Long before a federal office complex rose near Minneapolis-St. Paul International Airport, this place was Bdote, the sacred uniting of the Minnesota and Mississippi rivers, central to Dakota origin stories, culture and survival. European immigrant expansion treated that reality as an obstacle. In 1805, Lt. Zebulon Pike negotiated land cession for a military post that became Fort Snelling, atop the rivers as a symbol of federal authority over Indigenous land in the 1820s (Minnesota Historical Society).

From its earliest years, the fort enforced racial hierarchy. Although slavery was prohibited under the Northwest Ordinance of 1787 and reaffirmed in the Missouri Compromise of 1820, U.S. Army officers brought enslaved African Americans to Fort Snelling and held them in bondage (William E. Lass, “Minnesota: A History,” 3rd ed., pp. 54-55). Federal law said slavery was illegal; federal power allowed it anyway.

Enslaved people resisted. In the 1830s, Rachel and Courtney (enslaved women with only first names), once held at Fort Snelling, successfully sued for freedom in Missouri courts, arguing that residence in free Minnesota territory made them free. Yet, the Army continued to ignore the law. Dred and Harriet Scott were enslaved at Fort Snelling despite these precedents. Their later freedom suit relied on the same reasoning — but when it reached the U.S. Supreme Court in Dred Scott v. Sandford (1857), the court ruled Black people could not be citizens and Congress could not prohibit slavery in the territories.
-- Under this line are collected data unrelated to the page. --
-- pv_equiv track=rewrite | github.com/tkxksdl2/algorithm-programers | [backjoon]/backtracking/[2] n과 m 2/solution.py | solution
-- ===== SOURCE A (Python) =====
-- def solution(lst, m, res, ret):
--     for i in range(len(lst)-m+1):
--         res += [lst[i]]
--         if m == 1:
--             ret.append(res.copy())
--         else:
--             solution(lst[i+1:], m-1, res, ret)
--         res.pop()
--
--     return ret
-- ===== SOURCE B (Python) =====
-- def solution(lst, m, res, ret):
--     # Bottom-up DP over suffixes: levels[k] = list of all k-combinations (in
--     # index-lexicographic order) of the suffix of lst processed so far.
--     # Size-m combinations exist only for 0 <= m <= len(lst).
--     if 0 <= m <= len(lst):
--         levels = [[[]]] + [[] for _ in range(m)]
--         for x in reversed(lst):
--             levels = [[[]]] + [[[x] + c for c in prev] + cur
--                                for prev, cur in zip(levels, levels[1:])]
--         prefix = list(res)
--         for c in levels[m]:
--             ret.append(prefix + c)
--     return ret
-- ===== Notes on version B (the rewrite author's own statement) =====
-- stated objective: alternative
-- what changed: Replaced A's backtracking recursion (which repeatedly slices lst and pushes/pops a shared res accumulator) by a non-recursive bottom-up dynamic program over suffixes of lst that maintains, for each size k <= m, the list of k-combinations of the suffix processed so far, then appends res-prefixed copies of the size-m table to ret; inputs with m <= 0, on which A always raises IndexError, are excluded by Pre_.
import Mathlib
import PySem

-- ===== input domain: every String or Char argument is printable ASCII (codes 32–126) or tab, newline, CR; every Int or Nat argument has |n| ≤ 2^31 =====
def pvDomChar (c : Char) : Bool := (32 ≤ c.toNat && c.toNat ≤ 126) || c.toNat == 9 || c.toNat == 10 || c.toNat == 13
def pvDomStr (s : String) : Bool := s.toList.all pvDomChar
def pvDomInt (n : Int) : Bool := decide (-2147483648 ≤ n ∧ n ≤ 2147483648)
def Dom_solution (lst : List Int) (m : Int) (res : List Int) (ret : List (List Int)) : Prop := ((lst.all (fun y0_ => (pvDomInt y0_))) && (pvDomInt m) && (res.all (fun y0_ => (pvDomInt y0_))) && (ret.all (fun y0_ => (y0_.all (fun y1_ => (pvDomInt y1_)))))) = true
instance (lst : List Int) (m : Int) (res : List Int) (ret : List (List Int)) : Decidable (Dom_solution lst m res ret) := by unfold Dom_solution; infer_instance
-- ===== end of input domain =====

-- B replaces A's backtracking recursion (which mutates a shared `res`) by a bottom-up
-- DP over suffixes of lst; the equivalence is about the RETURN value (A also mutates
-- `ret` in place; B appends to `ret` the same way, and both leave `res` net-unchanged).

-- ===== PORT A =====
def solutionGo (lst : List Int) (m : Int) (res : List Int) (ret : List (List Int)) (i : Nat) :
    List (List Int) :=
  if i < ((lst.length : Int) - m + 1).toNat then
    if hi : i < lst.length then   -- lst[i]; Python raises IndexError when i ≥ len (only for m ≤ 0, outside Pre_)
      solutionGo lst m res
        (if m = 1 then ret ++ [res ++ [lst[i]]]   -- res += [lst[i]]; ret.append(res.copy()); res.pop()
         else solutionGo (PySem.List.slice lst (some ((i : Int) + 1)) none) (m - 1)
                (res ++ [lst[i]]) ret 0)
        (i + 1)
    else ret
  else ret
termination_by lst.length - i
decreasing_by
  · have : (PySem.List.slice lst (some ((i : Int) + 1)) none).length = lst.length - (i + 1) := by
      have h : ((i : Int) + 1) = ((i + 1 : Nat) : Int) := by push_cast; ring
      rw [h, PySem.List.slice_from_natCast, List.length_drop]
    omega
  · omega

def solution (lst : List Int) (m : Int) (res : List Int) (ret : List (List Int)) : List (List Int) :=
  solutionGo lst m res ret 0

-- ===== PORT B =====
def solution_alt (lst : List Int) (m : Int) (res : List Int) (ret : List (List Int)) :
    List (List Int) :=
  if 0 ≤ m ∧ m ≤ (lst.length : Int) then
    (PySem.List.pyGetD
        (lst.reverse.foldl
          (fun levels x =>
            [[([] : List Int)]] ++
              List.zipWith (fun prev cur => prev.map (fun c => x :: c) ++ cur)
                levels (PySem.List.slice levels (some 1) none))
          ([[[]]] ++ List.replicate m.toNat []))
        m []).foldl (fun acc c => acc ++ [res ++ c]) ret
  else ret

-- ===== PRECONDITION & SPEC =====
-- Pre_ excludes exactly m ≤ 0, on which Python A always raises IndexError (lst[i] past the end).
def Pre_solution (lst : List Int) (m : Int) (res : List Int) (ret : List (List Int)) : Prop :=
  1 ≤ m
instance (lst : List Int) (m : Int) (res : List Int) (ret : List (List Int)) :
    Decidable (Pre_solution lst m res ret) := by unfold Pre_solution; infer_instance

def pvWitness_solution : List Int × Int × List Int × List (List Int) := ([1, 2, 3], 2, [], [])

def Spec_solution (lst : List Int) (m : Int) (res : List Int) (ret : List (List Int))
    (out : List (List Int)) : Prop := out = solution_alt lst m res ret
instance (lst : List Int) (m : Int) (res : List Int) (ret : List (List Int))
    (out : List (List Int)) : Decidable (Spec_solution lst m res ret out) := by
  unfold Spec_solution; infer_instance

-- ===== CLAIM (what is proved, stated in full; the proofs are below) =====
def Claim_equal_solution : Prop := ∀ (lst : List Int) (m : Int) (res : List Int) (ret : List (List Int)), Dom_solution lst m res ret → Pre_solution lst m res ret → Spec_solution lst m res ret (solution lst m res ret)

-- ===== LEMMAS AND PROOFS =====

-- zipWith of a range'-map with its own tail
theorem zip_tail_range' {α β : Type} (f : α → α → β) (g : Nat → α) :
    ∀ (n k : Nat),
      List.zipWith f ((List.range' k (n + 1)).map g) (((List.range' k (n + 1)).map g).tail)
        = (List.range' k n).map (fun j => f (g j) (g (j + 1))) := by
  intro n
  induction n with
  | zero => intro k; simp [List.range'_succ]
  | succ n ih =>
    intro k
    have h1 : List.range' k (n + 2) = k :: List.range' (k + 1) (n + 1) := List.range'_succ
    have h2 : List.range' (k + 1) (n + 1) = (k + 1) :: List.range' (k + 2) n := List.range'_succ
    have h3 : List.range' k (n + 1) = k :: List.range' (k + 1) n := List.range'_succ
    rw [h1, h3]
    simp only [List.map_cons, List.tail_cons]
    have htl := ih (k + 1)
    rw [h2] at htl ⊢
    simp only [List.map_cons, List.zipWith_cons_cons]
    simp only [List.map_cons, List.tail_cons] at htl
    rw [htl]

-- one DP step: the levels table for suffix s becomes the table for x :: s
theorem step_levels (x : Int) (m : Nat) (s : List Int) :
    ([[([] : List Int)]] ++
        List.zipWith (fun prev cur => prev.map (fun c => x :: c) ++ cur)
          ((List.range (m + 1)).map (fun k => PySem.List.combinations s k))
          (PySem.List.slice ((List.range (m + 1)).map (fun k => PySem.List.combinations s k))
            (some 1) none))
      = (List.range (m + 1)).map (fun k => PySem.List.combinations (x :: s) k) := by
  rw [PySem.List.slice_from_one, List.range_eq_range',
    zip_tail_range' (fun prev cur => prev.map (fun c => x :: c) ++ cur)
      (fun k => PySem.List.combinations s k) m 0]
  rw [List.range'_succ]
  simp only [List.map_cons, PySem.List.combinations_zero, List.singleton_append]
  congr 1
  rw [List.range'_eq_map_range (s := 1), List.range'_eq_map_range (s := 0)]
  simp only [List.map_map]
  apply List.map_congr_left
  intro j _
  simp only [Function.comp_apply, Nat.zero_add, Nat.add_comm 1 j]
  exact (PySem.List.combinations_cons_succ x s j).symm

-- the whole DP fold computes the table of combinations of s
theorem levels_inv (m : Nat) (s : List Int) :
    s.foldr
        (fun x levels =>
          [[([] : List Int)]] ++
            List.zipWith (fun prev cur => prev.map (fun c => x :: c) ++ cur)
              levels (PySem.List.slice levels (some 1) none))
        ([[[]]] ++ List.replicate m ([] : List (List Int)))
      = (List.range (m + 1)).map (fun k => PySem.List.combinations s k) := by
  induction s with
  | nil =>
    simp only [List.foldr_nil]
    induction m with
    | zero => simp [PySem.List.combinations_zero]
    | succ m ih =>
      rw [List.range_succ, List.map_append, ← ih]
      simp [List.replicate_succ' (n := m), PySem.List.combinations_nil_succ]
  | cons x s ih =>
    rw [List.foldr_cons, ih, step_levels]

-- B returns ret ++ the m-combinations, each prefixed by res
theorem alt_eq (lst : List Int) (m : Int) (res : List Int) (ret : List (List Int)) (hm : 0 ≤ m) :
    solution_alt lst m res ret
      = ret ++ (PySem.List.combinations lst m.toNat).map (fun c => res ++ c) := by
  unfold solution_alt
  by_cases hle : m ≤ (lst.length : Int)
  · rw [if_pos ⟨hm, hle⟩]
    simp only [List.foldl_reverse]
    rw [levels_inv m.toNat lst]
    have hget : PySem.List.pyGetD
          ((List.range (m.toNat + 1)).map (fun k => PySem.List.combinations lst k)) m []
        = PySem.List.combinations lst m.toNat := by
      rw [PySem.List.pyGetD_eq_getElem _ _ hm (by simp)]
      simp
    rw [hget, PySem.List.foldl_append_singleton_eq_map]
  · rw [if_neg (by tauto)]
    rw [PySem.List.combinations_eq_nil_of_length_lt lst (by omega)]
    simp

-- A's backtracking loop, characterised: from index i on it appends the combinations of lst.drop i
theorem go_eq : ∀ (n : Nat) (lst : List Int) (m : Int) (res : List Int) (ret : List (List Int))
    (i : Nat), lst.length - i ≤ n → 1 ≤ m →
    solutionGo lst m res ret i
      = ret ++ (PySem.List.combinations (lst.drop i) m.toNat).map (fun c => res ++ c) := by
  intro n
  induction n with
  | zero =>
    intro lst m res ret i hn hm
    rw [solutionGo, if_neg (by omega)]
    rw [PySem.List.combinations_eq_nil_of_length_lt (lst.drop i)
      (by rw [List.length_drop]; omega)]
    simp
  | succ n ih =>
    intro lst m res ret i hn hm
    rw [solutionGo]
    by_cases hb : i < ((lst.length : Int) - m + 1).toNat
    · rw [if_pos hb]
      have hi : i < lst.length := by omega
      rw [dif_pos hi]
      have hdrop : lst.drop i = lst[i] :: lst.drop (i + 1) := List.drop_eq_getElem_cons hi
      have hslice : PySem.List.slice lst (some ((i : Int) + 1)) none = lst.drop (i + 1) := by
        have h : ((i : Int) + 1) = ((i + 1 : Nat) : Int) := by push_cast; ring
        rw [h, PySem.List.slice_from_natCast]
      by_cases h1 : m = 1
      · subst h1
        rw [if_pos rfl]
        rw [ih lst 1 res (ret ++ [res ++ [lst[i]]]) (i + 1) (by omega) (by omega)]
        rw [hdrop]
        rw [show ((1 : Int)).toNat = 0 + 1 from rfl, PySem.List.combinations_cons_succ,
          PySem.List.combinations_zero]
        simp
      · rw [if_neg h1]
        have hm2 : 2 ≤ m := by
          rcases lt_or_ge m 2 with h | h
          · exact absurd (by omega : m = 1) h1
          · exact h
        rw [hslice]
        rw [ih (lst.drop (i + 1)) (m - 1) (res ++ [lst[i]]) ret 0
          (by rw [List.length_drop]; omega) (by omega)]
        rw [ih lst m res _ (i + 1) (by omega) hm]
        rw [List.drop_zero, hdrop]
        have hr : m.toNat = (m - 1).toNat + 1 := by omega
        rw [hr, PySem.List.combinations_cons_succ]
        simp [List.map_map, Function.comp, List.append_assoc]
    · rw [if_neg hb]
      rw [PySem.List.combinations_eq_nil_of_length_lt (lst.drop i)
        (by rw [List.length_drop]; omega)]
      simp

-- ===== VERDICT (by name: the statement is the Claim_ definition above) =====
theorem solution_spec : Claim_equal_solution := by
  intro lst m res ret _hdom hpre
  unfold Spec_solution
  have hm : 1 ≤ m := hpre
  rw [solution, go_eq lst.length lst m res ret 0 (by omega) hm, List.drop_zero,
    alt_eq lst m res ret (by omega)]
The decision dismissed an entire people from constitutional protection.

Federal law proved equally devastating for the Dakota. Broken treaties, land theft and starvation led to the U.S.-Dakota War of 1862. Military tribunals tried hundreds of Dakota men, often in proceedings lasting just minutes, and 303 were sentenced to death. President Abraham Lincoln commuted most sentences, sparing all but 38 Dakota men, who were hanged in Mankato on Dec. 26, 1862 — the largest mass execution in the U.S.

The punishment of nonwhites did not end at the gallows. Roughly 1,600 Dakota women, children and elders were interned at a fenced camp on the river flats below Fort Snelling through the winter of 1862-63. Hundreds died, and Congress went on to void all Dakota treaties, expelling the Dakota people from Minnesota entirely.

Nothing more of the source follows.